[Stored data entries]

====

theorem pvDrop_erase (m : Int) : ∀ (xs P : List Int), m ∈ xs → m ∉ P →
    pvDrop xs (m :: P) = pvDrop (xs.erase m) P := by
  intro xs
  induction xs with
  | nil => intro P h; exact absurd h (List.not_mem_nil)
  | cons x xs ih =>
    intro P hm hmP
    by_cases hx : x = m
    · subst hx
      have hc : (x :: P).contains x = true := by simp
      simp only [pvDrop, hc, if_pos, List.erase_cons_head]
      have hfc : (x :: P).filter (fun y => !(y == x)) = P.filter (fun y => !(y == x)) := by
        simp [List.filter_cons]
      have hP : P.filter (fun y => !(y == x)) = P := by
        apply List.filter_eq_self.mpr
        intro a ha
        have : a ≠ x := by rintro rfl; exact hmP ha
        simp [this]
      rw [hfc, hP]
    · have hm' : m ∈ xs := by
        rcases List.mem_cons.mp hm with h | h
        · exact absurd h.symm hx
        · exact h
      have herase : (x :: xs).erase m = x :: xs.erase m := List.erase_cons_tail (by simp [hx])
      rw [herase]
      have hmx : ¬ ((m == x) = true) := by
        simp only [beq_iff_eq]
        exact fun h => hx h.symm
      by_cases hPx : P.contains x
      · have hc : (m :: P).contains x = true := by
          simp only [List.contains_cons, hPx, Bool.or_true]
        have hfc : (m :: P).filter (fun y => !(y == x)) = m :: P.filter (fun y => !(y == x)) := by
          simp [List.filter_cons, hmx]
        simp only [pvDrop, hc, if_pos, hfc, hPx]
        exact ih (P.filter (fun y => !(y == x))) hm'
          (fun hmem => hmP (List.mem_of_mem_filter hmem))
      · have hc : (m :: P).contains x = false := by
          simp only [List.contains_cons, hPx, Bool.or_false]
          simp [hx]
        have hxP : x ∉ P := fun hh => hPx (List.elem_eq_true_of_mem hh)
        simp [pvDrop, hx, hxP, ih P hm' hmP]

====

TASK OBJECTIVE -> What you return must be an exact retyping of the lines above starting at the line with "cons x xs ih =>" and ending at the line with "by_cases hPx : P.contains x", and nothing besides.

EXERCISE SOLUTION ->
  | cons x xs ih =>
    intro P hm hmP
    by_cases hx : x = m
    · subst hx
      have hc : (x :: P).contains x = true := by simp
      simp only [pvDrop, hc, if_pos, List.erase_cons_head]
      have hfc : (x :: P).filter (fun y => !(y == x)) = P.filter (fun y => !(y == x)) := by
        simp [List.filter_cons]
      have hP : P.filter (fun y => !(y == x)) = P := by
        apply List.filter_eq_self.mpr
        intro a ha
        have : a ≠ x := by rintro rfl; exact hmP ha
        simp [this]
      rw [hfc, hP]
    · have hm' : m ∈ xs := by
        rcases List.mem_cons.mp hm with h | h
        · exact absurd h.symm hx
        · exact h
      have herase : (x :: xs).erase m = x :: xs.erase m := List.erase_cons_tail (by simp [hx])
      rw [herase]
      have hmx : ¬ ((m == x) = true) := by
        simp only [beq_iff_eq]
        exact fun h => hx h.symm
      by_cases hPx : P.contains x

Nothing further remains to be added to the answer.